Apache Airflow 是一个工作流编排平台,用于以编程方式创建、调度和监控数据管道。它将工作流定义为 DAG(有向无环图),每个节点是一个任务,边表示依赖关系。

核心优势

  • 代码即配置:用 Python 定义工作流
  • 丰富的 Operator:内置 Spark、Hive、Bash、HTTP 等
  • 可视化监控:Web UI 查看 DAG 状态和日志
  • 动态 DAG:根据参数动态生成任务
  • 重试与告警:自动重试失败任务,发送告警

核心概念

概念说明
DAG有向无环图,定义工作流的任务和依赖关系
TaskDAG 中的一个节点,代表一个工作单元
OperatorTask 的类型(BashOperator、PythonOperator 等)
DAG RunDAG 的一次执行实例
Task InstanceTask 在某次 DAG Run 中的执行实例
Scheduler定期扫描 DAG,触发到期的 DAG Run
Executor执行 Task 的组件(LocalExecutor、CeleryExecutor 等)
XComTask 间传递数据的机制

第一个 DAG

python
from datetime import datetime, timedelta
from airflow import DAG
from airflow.operators.bash import BashOperator
from airflow.operators.python import PythonOperator

# DAG 默认参数
default_args = {
    'owner': 'data-team',
    'depends_on_past': False,
    'start_date': datetime(2024, 1, 1),
    'email': ['alert@example.com'],
    'email_on_failure': True,
    'email_on_retry': False,
    'retries': 3,
    'retry_delay': timedelta(minutes=5),
}

# 定义 DAG
with DAG(
    dag_id='daily_etl_pipeline',
    default_args=default_args,
    description='每日 ETL 数据管道',
    schedule_interval='0 2 * * *',  # 每天凌晨 2 点
    catchup=False,                   # 不补跑历史
    tags=['etl', 'daily'],
) as dag:

    # 任务 1:从 MySQL 抽取数据
    extract = BashOperator(
        task_id='extract_from_mysql',
        bash_command="""
            sqoop import \
              --connect jdbc:mysql://mysql:3306/shop \
              --username root --password password \
              --table orders \
              --target-dir /data/ods/orders/dt={{ ds }} \
              --delete-target-dir \
              --num-mappers 4
        """,
    )

    # 任务 2:Spark 数据清洗
    def run_spark_job(**context):
        dt = context['ds']  # 执行日期,格式 2024-01-01
        import subprocess
        result = subprocess.run([
            'spark-submit',
            '--master', 'yarn',
            '--class', 'com.example.CleanJob',
            '/opt/jars/etl.jar',
            dt
        ], capture_output=True, text=True)
        if result.returncode != 0:
            raise Exception(f"Spark job failed: {result.stderr}")
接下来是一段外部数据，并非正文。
-- pv_equiv track=rewrite | github.com/WuYudaPKU/DS101_PekingUniversity | Tree_question/BinaryTree.py | find_path_counts
-- ===== SOURCE A (Python) =====
-- def find_path_counts(i, j):
--     # 计算向左和向右移动的次数
--     left_count = 0
--     right_count = 0
--     while i != 1 and j != 1:
--         if i > j:
--             # 计算向左移动的次数
--             left_count += i // j
--             i %= j
--         else:
--             # 计算向右移动的次数
--             right_count += j // i
--             j %= i
--     # 如果i或j其中一个为1，则剩下的移动次数为另一个数减1
--     if i == 1:
--         right_count += j - 1
--     else:
--         left_count += i - 1
--     return left_count, right_count
-- ===== SOURCE B (Python) =====
-- def find_path_counts(i, j):
--     # Recursive descent: accumulate the quotient of each Euclid step componentwise.
--     if i == 1:
--         return (0, j - 1)
--     if j == 1:
--         return (i - 1, 0)
--     if i > j:
--         q, r = divmod(i, j)
--         l, rt = find_path_counts(r, j)
--         return (q + l, rt)
--     else:
--         q, r = divmod(j, i)
--         l, rt = find_path_counts(i, r)
--         return (l, q + rt)
-- ===== Notes on version B (the rewrite author's own statement) =====
-- stated objective: alternative
-- what changed: Replaced the while-loop with two mutable accumulators by a recursive descent whose helper returns the (left,right) pair for the remaining subproblem and combines the step's quotient componentwise.
import Mathlib
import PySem

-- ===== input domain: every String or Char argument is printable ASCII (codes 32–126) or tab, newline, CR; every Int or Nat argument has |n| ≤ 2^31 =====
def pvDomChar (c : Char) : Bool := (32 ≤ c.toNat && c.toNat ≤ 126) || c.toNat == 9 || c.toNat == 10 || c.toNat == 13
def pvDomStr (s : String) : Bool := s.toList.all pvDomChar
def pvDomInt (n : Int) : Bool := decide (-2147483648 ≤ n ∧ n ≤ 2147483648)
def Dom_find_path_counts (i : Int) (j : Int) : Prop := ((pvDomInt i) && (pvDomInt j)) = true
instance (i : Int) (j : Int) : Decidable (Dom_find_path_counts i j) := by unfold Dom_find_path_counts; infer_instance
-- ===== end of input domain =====

-- B replaces A's accumulator while-loop by a recursive descent returning the pair for the
-- remaining subproblem (alternative decomposition, same cost). Equal on all of Pre_.

-- ===== PORT A =====
-- the while loop, step for step; fuel only makes it total (enough fuel is i.natAbs + j.natAbs)
def pvLoopA (fuel : Nat) (i j lc rc : Int) : Int × Int × Int × Int :=
  match fuel with
  | 0 => (i, j, lc, rc)
  | f + 1 =>
    if i ≠ 1 ∧ j ≠ 1 then
      if i > j then
        pvLoopA f (PySem.Int.mod i j) j (lc + PySem.Int.floordiv i j) rc
      else
        pvLoopA f i (PySem.Int.mod j i) lc (rc + PySem.Int.floordiv j i)
    else (i, j, lc, rc)

def find_path_counts (i : Int) (j : Int) : Int × Int :=
  let s := pvLoopA (i.natAbs + j.natAbs) i j 0 0
  if s.1 = 1 then (s.2.2.1, s.2.2.2 + s.2.1 - 1) else (s.2.2.1 + s.1 - 1, s.2.2.2)

-- ===== PORT B =====
-- Source B's recursion, step for step; fuel only makes it total
def pvRecB (fuel : Nat) (i j : Int) : Int × Int :=
  match fuel with
  | 0 => (0, 0)
  | f + 1 =>
    if i = 1 then (0, j - 1)
    else if j = 1 then (i - 1, 0)
    else if i > j then
      let q := PySem.Int.floordiv i j
      let p := pvRecB f (PySem.Int.mod i j) j
      (q + p.1, p.2)
    else
      let q := PySem.Int.floordiv j i
      let p := pvRecB f i (PySem.Int.mod j i)
      (p.1, q + p.2)

def find_path_counts_alt (i : Int) (j : Int) : Int × Int :=
  pvRecB (i.natAbs + j.natAbs) i j

-- ===== PRECONDITION & SPEC =====
-- Pre_ excludes exactly the inputs on which A does not return: with i = 1 or j = 1 A returns at
-- once; otherwise A returns iff both are ≥ 1 and coprime (else it hits division by zero or loops forever).
def Pre_find_path_counts (i : Int) (j : Int) : Prop :=
  i = 1 ∨ j = 1 ∨ (1 ≤ i ∧ 1 ≤ j ∧ Int.gcd i j = 1)
instance (i : Int) (j : Int) : Decidable (Pre_find_path_counts i j) := by
  unfold Pre_find_path_counts; infer_instance

def pvWitness_find_path_counts : Int × Int := (5, 7)

def Spec_find_path_counts (i : Int) (j : Int) (out : Int × Int) : Prop := out = find_path_counts_alt i j
instance (i : Int) (j : Int) (out : Int × Int) : Decidable (Spec_find_path_counts i j out) := by unfold Spec_find_path_counts; infer_instance

-- ===== CLAIM (what is proved, stated in full; the proofs are below) =====
def Claim_equal_find_path_counts : Prop := ∀ (i : Int) (j : Int), Dom_find_path_counts i j → Pre_find_path_counts i j → Spec_find_path_counts i j (find_path_counts i j)

-- ===== LEMMAS AND PROOFS =====

-- finishing step of A, applied to the loop's final state
def pvFinishA (s : Int × Int × Int × Int) : Int × Int :=
  if s.1 = 1 then (s.2.2.1, s.2.2.2 + s.2.1 - 1) else (s.2.2.1 + s.1 - 1, s.2.2.2)

theorem pvKey : ∀ (f : Nat) (i j lc rc : Int), 1 ≤ i → 1 ≤ j → Int.gcd i j = 1 →
    i.natAbs + j.natAbs ≤ f →
    pvFinishA (pvLoopA f i j lc rc) = (lc + (pvRecB f i j).1, rc + (pvRecB f i j).2) := by
  intro f
  induction f with
  | zero => intro i j lc rc hi hj _ hf; omega
  | succ f ih =>
    intro i j lc rc hi hj hg hf
    by_cases h1 : i = 1
    · subst h1
      simp only [pvLoopA, pvRecB, pvFinishA]
      simp only [ne_eq, not_true_eq_false, false_and, if_false, ite_true, Prod.mk.injEq]
      refine ⟨by simp, by ring⟩
    · by_cases h2 : j = 1
      · subst h2
        simp only [pvLoopA, pvRecB, pvFinishA]
        simp [h1, Prod.mk.injEq]
        ring
      · have hi2 : 2 ≤ i := by omega
        have hj2 : 2 ≤ j := by omega
        by_cases hij : i > j
        · -- left step
          have hmod : PySem.Int.mod i j = i % j :=
            PySem.Int.mod_eq_emod_of_pos (by omega : (0:Int) < j)
          have hr0 : 0 ≤ i % j := Int.emod_nonneg _ (by omega)
          have hrj : i % j < j := Int.emod_lt_of_pos _ (by omega)
          have hrne : i % j ≠ 0 := by
            intro h0
            have hdvd : j.natAbs ∣ i.natAbs :=
              Int.natAbs_dvd_natAbs.mpr (Int.dvd_of_emod_eq_zero h0)
            have hg' : j.natAbs ∣ Nat.gcd i.natAbs j.natAbs := Nat.dvd_gcd hdvd dvd_rfl
            rw [show Nat.gcd i.natAbs j.natAbs = Int.gcd i j from rfl, hg] at hg'
            have := Nat.dvd_one.mp hg'
            omega
          have hr1 : 1 ≤ i % j := by omega
          have hgcd' : Int.gcd (i % j) j = 1 := by rw [Int.gcd_emod, hg]
          have hbound : (i % j).natAbs + j.natAbs ≤ f := by omega
          rw [show pvLoopA (f+1) i j lc rc
              = pvLoopA f (PySem.Int.mod i j) j (lc + PySem.Int.floordiv i j) rc by
            simp [pvLoopA, h1, h2, hij]]
          rw [show pvRecB (f+1) i j
              = (PySem.Int.floordiv i j + (pvRecB f (PySem.Int.mod i j) j).1,
                 (pvRecB f (PySem.Int.mod i j) j).2) by
            simp [pvRecB, h1, h2, hij]]
          rw [hmod, ih _ _ _ _ hr1 (by omega) hgcd' hbound]
          simp only [Prod.mk.injEq]
          exact ⟨by ring, trivial⟩
        · -- right step (j ≥ i)
          have hine : i ≠ j := by
            intro h; subst h
            rw [Int.gcd_self] at hg
            omega
          have hmod : PySem.Int.mod j i = j % i :=
            PySem.Int.mod_eq_emod_of_pos (by omega : (0:Int) < i)
          have hr0 : 0 ≤ j % i := Int.emod_nonneg _ (by omega)
          have hri : j % i < i := Int.emod_lt_of_pos _ (by omega)
          have hrne : j % i ≠ 0 := by
            intro h0
            have hdvd : i.natAbs ∣ j.natAbs :=
              Int.natAbs_dvd_natAbs.mpr (Int.dvd_of_emod_eq_zero h0)
            have hg' : i.natAbs ∣ Nat.gcd i.natAbs j.natAbs := Nat.dvd_gcd dvd_rfl hdvd
            rw [show Nat.gcd i.natAbs j.natAbs = Int.gcd i j from rfl, hg] at hg'
            have := Nat.dvd_one.mp hg'
            omega
          have hr1 : 1 ≤ j % i := by omega
          have hgcd' : Int.gcd i (j % i) = 1 := by
            rw [Int.gcd_comm, Int.gcd_emod, Int.gcd_comm, hg]
          have hbound : i.natAbs + (j % i).natAbs ≤ f := by omega
          rw [show pvLoopA (f+1) i j lc rc
              = pvLoopA f i (PySem.Int.mod j i) lc (rc + PySem.Int.floordiv j i) by
            simp [pvLoopA, h1, h2, hij]]
          rw [show pvRecB (f+1) i j
              = ((pvRecB f i (PySem.Int.mod j i)).1,
                 PySem.Int.floordiv j i + (pvRecB f i (PySem.Int.mod j i)).2) by
            simp [pvRecB, h1, h2, hij]]
          rw [hmod, ih _ _ _ _ (by omega) hr1 hgcd' hbound]
          simp only [Prod.mk.injEq]
          exact ⟨trivial, by ring⟩

-- ===== VERDICT (by name: the statement is the Claim_ definition above) =====
theorem find_path_counts_spec : Claim_equal_find_path_counts := by
  intro i j _ hpre
  unfold Spec_find_path_counts find_path_counts_alt
  have hfin : find_path_counts i j = pvFinishA (pvLoopA (i.natAbs + j.natAbs) i j 0 0) := rfl
  rcases hpre with h1 | h2 | ⟨hi, hj, hg⟩
  · subst h1
    rw [hfin, show (1:Int).natAbs + j.natAbs = j.natAbs + 1 by omega]
    simp [pvLoopA, pvRecB, pvFinishA]
  · subst h2
    by_cases h1 : i = 1
    · subst h1
      rw [hfin]
      simp [pvLoopA, pvRecB, pvFinishA]
    · rw [hfin, show i.natAbs + (1:Int).natAbs = i.natAbs + 1 by omega]
      simp [pvLoopA, pvRecB, pvFinishA, h1]
  · rw [hfin, pvKey (i.natAbs + j.natAbs) i j 0 0 hi hj hg le_rfl]
    simp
    clean = PythonOperator(
        task_id='clean_with_spark',
        python_callable=run_spark_job,
        provide_context=True,
    )

    # 任务 3:Hive 聚合
    aggregate = BashOperator(
        task_id='aggregate_in_hive',
        bash_command="""
            hive -e "
                INSERT OVERWRITE TABLE dws_order_daily PARTITION (dt='{{ ds }}')
                SELECT user_id, COUNT(*) AS order_cnt, SUM(amount) AS total
                FROM dwd_orders
                WHERE dt = '{{ ds }}'
                GROUP BY user_id;
            "
        """,
    )

    # 任务 4:数据质量检查
    def check_data_quality(**context):
        dt = context['ds']
        # 检查数据量是否合理
        from pyhive import hive
        conn = hive.Connection(host='hive-server', port=10000)
        cursor = conn.cursor()
        cursor.execute(f"SELECT COUNT(*) FROM dws_order_daily WHERE dt='{dt}'")
        count = cursor.fetchone()[0]
        if count < 1000:
            raise ValueError(f"Data quality check failed: only {count} rows")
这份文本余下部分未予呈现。